Razumov woke up for the tenth time perhaps with a heavy shiver.

Seeing the light of day in his window, he resisted the inclination to lay himself down again. He did not remember anything, but he did not think it strange to find himself on the sofa in his cloak and chilled to the bone. The light coming through the window seemed strangely cheerless, containing no promise as the light of each new day should for a young man. It was the awakening of a man mortally ill, or of a man ninety years old. He looked at the lamp which had burnt itself out. It stood there, the extinguished beacon of his labours, a cold object of brass and porcelain, amongst the scattered pages of his notes and small piles of books--a mere litter of blackened paper--dead matter--without significance or interest.

He got on his feet, and divesting himself of his cloak hung it on the peg, going through all the motions mechanically. An incredible dullness, a ditch-water stagnation was sensible to his perceptions as though life had withdrawn itself from all things and even from his own thoughts. There was not a sound in the house.

Turning away from the peg, he thought in that same lifeless manner that it must be very early yet; but when he looked at the watch on his table he saw both hands arrested at twelve o'clock.

"Ah! yes," he mumbled to himself, and as if beginning to get roused a little he took a survey of his room. The paper stabbed to the wall arrested his attention. He eyed it from the distance without approval or perplexity; but when he heard the servant-girl beginning to bustle about in the outer room with the _samovar_ for his morning tea, he walked up to it and took it down with an air of profound indifference.

While doing this he glanced down at the bed on which he had not slept that night. The hollow in the pillow made by the weight of Haldin's head was very noticeable.

Even his anger at this sign of the man's passage was dull. He did not try to nurse it into life. He did nothing all that day; he neglected even to brush his hair.
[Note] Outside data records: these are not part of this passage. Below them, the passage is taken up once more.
-- pv_equiv track=rewrite | github.com/Wbrown633/ChessGame | chessGame.py | findStraightPath
-- ===== SOURCE A (Python) =====
-- def findStraightPath(start, end):
--     listofCoords = []
--
--     # Horizontal Line
--     if start[1] == end[1]:
--         # move left
--         if start[0] > end[0]:
--             while start[0] > end[0] + 1:
--                 start = (start[0] - 1, start[1])
--                 listofCoords.append(start)
--
--         # move right
--         else:
--             while start[0] < end[0] - 1:
--                 start = (start[0] + 1, start[1])
--                 listofCoords.append(start)
--
--     # Vertical Line
--     else:
--         # move up
--         if start[1] < end[1]:
--             while start[1] < end[1] - 1:
--                 start = (start[0], start[1] + 1)
--                 listofCoords.append(start)
--
--         # move down
--         else:
--             while start[1] > end[1] + 1:
--                 start = (start[0], start[1] - 1)
--                 listofCoords.append(start)
--     return listofCoords
-- ===== SOURCE B (Python) =====
-- def findStraightPath(start, end):
--     # compute axis, unit step and number of intermediate squares, then one pass
--     if start[1] == end[1]:
--         d = end[0] - start[0]
--         step = ((d > 0) - (d < 0), 0)
--     else:
--         d = end[1] - start[1]
--         step = (0, (d > 0) - (d < 0))
--     count = abs(d) - 1
--     return [(start[0] + step[0] * i, start[1] + step[1] * i)
--             for i in range(1, count + 1)]
-- ===== Notes on version B (the rewrite author's own statement) =====
-- stated objective: simpler
-- what changed: Replaces A's four separate mutating while-loops (one per direction) by one direction+count computation followed by a single generating pass over range(1, count+1).
import Mathlib
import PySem

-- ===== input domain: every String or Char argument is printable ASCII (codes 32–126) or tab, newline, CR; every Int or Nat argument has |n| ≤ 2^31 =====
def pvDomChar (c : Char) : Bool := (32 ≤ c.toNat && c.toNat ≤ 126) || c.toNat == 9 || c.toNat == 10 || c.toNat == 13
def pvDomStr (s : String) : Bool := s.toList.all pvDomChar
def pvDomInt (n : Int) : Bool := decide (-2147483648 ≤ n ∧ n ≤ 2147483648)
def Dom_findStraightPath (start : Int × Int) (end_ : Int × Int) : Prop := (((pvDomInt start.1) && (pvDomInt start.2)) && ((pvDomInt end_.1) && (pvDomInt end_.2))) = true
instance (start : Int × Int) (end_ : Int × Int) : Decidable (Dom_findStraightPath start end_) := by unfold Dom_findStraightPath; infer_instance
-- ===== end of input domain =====

-- B replaces A's four mutating while-loops by one direction+count computation and a
-- single generating pass (objective: simpler; same behaviour, diagonals treated as vertical like A).

-- ===== PORT A =====
-- the four while-loops of A, each appending the moved 'start' to the accumulator
def pvGoLeft (s : Int × Int) (e : Int × Int) (acc : List (Int × Int)) : List (Int × Int) :=
  if s.1 > e.1 + 1 then pvGoLeft (s.1 - 1, s.2) e (acc ++ [(s.1 - 1, s.2)]) else acc
termination_by (s.1 - e.1).toNat
decreasing_by omega

def pvGoRight (s : Int × Int) (e : Int × Int) (acc : List (Int × Int)) : List (Int × Int) :=
  if s.1 < e.1 - 1 then pvGoRight (s.1 + 1, s.2) e (acc ++ [(s.1 + 1, s.2)]) else acc
termination_by (e.1 - s.1).toNat
decreasing_by omega

def pvGoUp (s : Int × Int) (e : Int × Int) (acc : List (Int × Int)) : List (Int × Int) :=
  if s.2 < e.2 - 1 then pvGoUp (s.1, s.2 + 1) e (acc ++ [(s.1, s.2 + 1)]) else acc
termination_by (e.2 - s.2).toNat
decreasing_by omega

def pvGoDown (s : Int × Int) (e : Int × Int) (acc : List (Int × Int)) : List (Int × Int) :=
  if s.2 > e.2 + 1 then pvGoDown (s.1, s.2 - 1) e (acc ++ [(s.1, s.2 - 1)]) else acc
termination_by (s.2 - e.2).toNat
decreasing_by omega

def findStraightPath (start : Int × Int) (end_ : Int × Int) : List (Int × Int) :=
  if start.2 == end_.2 then
    if start.1 > end_.1 then pvGoLeft start end_ []
    else pvGoRight start end_ []
  else
    if start.2 < end_.2 then pvGoUp start end_ []
    else pvGoDown start end_ []

-- ===== PORT B =====
-- python's (d > 0) - (d < 0)
def pvSign (d : Int) : Int := (if d > 0 then 1 else 0) - (if d < 0 then 1 else 0)

def findStraightPath_alt (start : Int × Int) (end_ : Int × Int) : List (Int × Int) :=
  let sc : (Int × Int) × Int :=
    if start.2 == end_.2 then ((pvSign (end_.1 - start.1), 0), (end_.1 - start.1).natAbs - 1)
    else ((0, pvSign (end_.2 - start.2)), (end_.2 - start.2).natAbs - 1)
  (PySem.List.pyRange 1 (sc.2 + 1) 1).map
    (fun i => (start.1 + sc.1.1 * i, start.2 + sc.1.2 * i))

-- ===== PRECONDITION & SPEC =====
def Spec_findStraightPath (start : Int × Int) (end_ : Int × Int) (out : List (Int × Int)) : Prop := out = findStraightPath_alt start end_
instance (start : Int × Int) (end_ : Int × Int) (out : List (Int × Int)) : Decidable (Spec_findStraightPath start end_ out) := by unfold Spec_findStraightPath; infer_instance

-- ===== CLAIM (what is proved, stated in full; the proofs are below) =====
def Claim_equal_findStraightPath : Prop := ∀ (start : Int × Int) (end_ : Int × Int), Dom_findStraightPath start end_ → Spec_findStraightPath start end_ (findStraightPath start end_)

-- ===== LEMMAS AND PROOFS =====

theorem pvGoRight_eq (n : ℕ) : ∀ (sx sy : Int) (e : Int × Int) (acc : List (Int × Int)),
    (e.1 - sx - 1).toNat = n →
    pvGoRight (sx, sy) e acc = acc ++ (List.range n).map (fun (k : ℕ) => (sx + 1 + (k : Int), sy)) := by
  induction n with
  | zero =>
    intro sx sy e acc h
    rw [pvGoRight]
    simp only [List.range_zero, List.map_nil, List.append_nil]
    rw [if_neg (by simp; omega)]
  | succ m ih =>
    intro sx sy e acc h
    rw [pvGoRight, if_pos (by simp; omega)]
    rw [ih (sx + 1) sy e _ (by omega), List.range_succ_eq_map]
    simp only [List.map_cons, List.map_map, List.append_assoc, List.cons_append,
      List.nil_append, Function.comp_def, Nat.cast_zero]
    congr 1
    congr 1
    · simp only [Prod.mk.injEq, and_true, true_and]
      omega
    · apply List.map_congr_left
      intro k _
      simp only [Prod.mk.injEq, Nat.cast_succ, and_true, true_and]
      omega

theorem pvGoLeft_eq (n : ℕ) : ∀ (sx sy : Int) (e : Int × Int) (acc : List (Int × Int)),
    (sx - e.1 - 1).toNat = n →
    pvGoLeft (sx, sy) e acc = acc ++ (List.range n).map (fun (k : ℕ) => (sx - 1 - (k : Int), sy)) := by
  induction n with
  | zero =>
    intro sx sy e acc h
    rw [pvGoLeft]
    simp only [List.range_zero, List.map_nil, List.append_nil]
    rw [if_neg (by simp; omega)]
  | succ m ih =>
    intro sx sy e acc h
    rw [pvGoLeft, if_pos (by simp; omega)]
    rw [ih (sx - 1) sy e _ (by omega), List.range_succ_eq_map]
    simp only [List.map_cons, List.map_map, List.append_assoc, List.cons_append,
      List.nil_append, Function.comp_def, Nat.cast_zero]
    congr 1
    congr 1
    · simp only [Prod.mk.injEq, and_true, true_and]
      omega
    · apply List.map_congr_left
      intro k _
      simp only [Prod.mk.injEq, Nat.cast_succ, and_true, true_and]
      omega

theorem pvGoUp_eq (n : ℕ) : ∀ (sx sy : Int) (e : Int × Int) (acc : List (Int × Int)),
    (e.2 - sy - 1).toNat = n →
    pvGoUp (sx, sy) e acc = acc ++ (List.range n).map (fun (k : ℕ) => (sx, sy + 1 + (k : Int))) := by
  induction n with
  | zero =>
    intro sx sy e acc h
    rw [pvGoUp]
    simp only [List.range_zero, List.map_nil, List.append_nil]
    rw [if_neg (by simp; omega)]
  | succ m ih =>
    intro sx sy e acc h
    rw [pvGoUp, if_pos (by simp; omega)]
    rw [ih sx (sy + 1) e _ (by omega), List.range_succ_eq_map]
    simp only [List.map_cons, List.map_map, List.append_assoc, List.cons_append,
      List.nil_append, Function.comp_def, Nat.cast_zero]
    congr 1
    congr 1
    · simp only [Prod.mk.injEq, and_true, true_and]
      omega
    · apply List.map_congr_left
      intro k _
      simp only [Prod.mk.injEq, Nat.cast_succ, and_true, true_and]
      omega

theorem pvGoDown_eq (n : ℕ) : ∀ (sx sy : Int) (e : Int × Int) (acc : List (Int × Int)),
    (sy - e.2 - 1).toNat = n →
    pvGoDown (sx, sy) e acc = acc ++ (List.range n).map (fun (k : ℕ) => (sx, sy - 1 - (k : Int))) := by
  induction n with
  | zero =>
    intro sx sy e acc h
    rw [pvGoDown]
    simp only [List.range_zero, List.map_nil, List.append_nil]
    rw [if_neg (by simp; omega)]
  | succ m ih =>
    intro sx sy e acc h
    rw [pvGoDown, if_pos (by simp; omega)]
    rw [ih sx (sy - 1) e _ (by omega), List.range_succ_eq_map]
    simp only [List.map_cons, List.map_map, List.append_assoc, List.cons_append,
      List.nil_append, Function.comp_def, Nat.cast_zero]
    congr 1
    congr 1
    · simp only [Prod.mk.injEq, and_true, true_and]
      omega
    · apply List.map_congr_left
      intro k _
      simp only [Prod.mk.injEq, Nat.cast_succ, and_true, true_and]
      omega

-- ===== VERDICT (by name: the statement is the Claim_ definition above) =====
theorem findStraightPath_spec : Claim_equal_findStraightPath := by
  intro start end_ _
  obtain ⟨sx, sy⟩ := start
  obtain ⟨ex, ey⟩ := end_
  unfold Spec_findStraightPath findStraightPath findStraightPath_alt
  simp only [beq_iff_eq]
  by_cases hy : sy = ey
  · rw [if_pos hy, if_pos hy]
    by_cases hx : sx > ex
    · rw [if_pos hx]
      rw [pvGoLeft_eq (sx - ex - 1).toNat sx sy (ex, ey) [] rfl]
      simp only [List.nil_append]
      rw [PySem.List.pyRange_one, List.map_map]
      have hsign : pvSign (ex - sx) = -1 := by simp only [pvSign]; split_ifs <;> omega
      simp only [hsign]
      have hc : ((((ex - sx).natAbs - 1 : Int) + 1 - 1).toNat) = (sx - ex - 1).toNat := by omega
      rw [hc]
      apply List.map_congr_left
      intro k _
      simp only [Function.comp_def, Prod.mk.injEq]
      refine ⟨?_, ?_⟩ <;> push_cast <;> ring_nf
    · rw [if_neg hx]
      rw [pvGoRight_eq (ex - sx - 1).toNat sx sy (ex, ey) [] rfl]
      simp only [List.nil_append]
      rw [PySem.List.pyRange_one, List.map_map]
      have hc : ((((ex - sx).natAbs - 1 : Int) + 1 - 1).toNat) = (ex - sx - 1).toNat := by omega
      rw [hc]
      by_cases hz : sx = ex
      · have h0 : (ex - sx - 1).toNat = 0 := by omega
        rw [h0]; simp
      · have hsign : pvSign (ex - sx) = 1 := by simp only [pvSign]; split_ifs <;> omega
        simp only [hsign]
        apply List.map_congr_left
        intro k _
        simp only [Function.comp_def, Prod.mk.injEq]
        refine ⟨?_, ?_⟩ <;> push_cast <;> ring_nf
  · rw [if_neg hy, if_neg hy]
    by_cases hv : sy < ey
    · rw [if_pos hv]
      rw [pvGoUp_eq (ey - sy - 1).toNat sx sy (ex, ey) [] rfl]
      simp only [List.nil_append]
      rw [PySem.List.pyRange_one, List.map_map]
      have hsign : pvSign (ey - sy) = 1 := by simp only [pvSign]; split_ifs <;> omega
      simp only [hsign]
      have hc : ((((ey - sy).natAbs - 1 : Int) + 1 - 1).toNat) = (ey - sy - 1).toNat := by omega
      rw [hc]
      apply List.map_congr_left
      intro k _
      simp only [Function.comp_def, Prod.mk.injEq]
      refine ⟨?_, ?_⟩ <;> push_cast <;> ring_nf
    · rw [if_neg hv]
      rw [pvGoDown_eq (sy - ey - 1).toNat sx sy (ex, ey) [] rfl]
      simp only [List.nil_append]
      rw [PySem.List.pyRange_one, List.map_map]
      have hsign : pvSign (ey - sy) = -1 := by simp only [pvSign]; split_ifs <;> omega
      simp only [hsign]
      have hc : ((((ey - sy).natAbs - 1 : Int) + 1 - 1).toNat) = (sy - ey - 1).toNat := by omega
      rw [hc]
      apply List.map_congr_left
      intro k _
      simp only [Function.comp_def, Prod.mk.injEq]
      refine ⟨?_, ?_⟩ <;> push_cast <;> ring_nf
The idea of going out never occurred to him--and if he did not start a connected train of thought it was not because he was unable to think. It was because he was not interested enough.

He yawned frequently. He drank large quantities of tea, he walked about aimlessly, and when he sat down he did not budge for a long time. He spent some time drumming on the window with his finger-tips quietly. In his listless wanderings round about the table he caught sight of his own face in the looking-glass and that arrested him. The eyes which returned his stare were the most unhappy eyes he had ever seen. And this was the first thing which disturbed the mental stagnation of that day.

He was not affected personally. He merely thought that life without happiness is impossible. What was happiness? He yawned and went on shuffling about and about between the walls of his room. Looking forward was happiness--that's all--nothing more.

To look forward to the gratification of some desire, to the gratification of some passion, love, ambition, hate--hate too indubitably. Love and hate. And to escape the dangers of existence, to live without fear, was also happiness. There was nothing else. Absence of fear --looking forward. "Oh! the miserable lot of humanity!" he exclaimed mentally; and added at once in his thought, "I ought to be happy enough as far as that goes." But he was not excited by that assurance. On the contrary,he yawned again as he had been yawning all day. He was mildly surprised to discover himself being overtaken by night.

The room grew dark swiftly though time had seemed to stand still.

How was it that he had not noticed the passing of that day? Of course, it was the watch being stopped. . . .

He did not light his lamp, but went over to the bed and threw himself on it without any hesitation. Lying on his back, he put his hands under his head and stared upward. After a moment he thought, "I am lying here like that man. I wonder if he slept while I was struggling with the blizzard in the streets. No, he did not sleep. But why should I not sleep?" and he felt the silence of the night press upon all his limbs like a weight.

In the calm of the hard frost outside, the clear-cut strokes of the town clock counting off midnight penetrated the quietness of his suspended animation.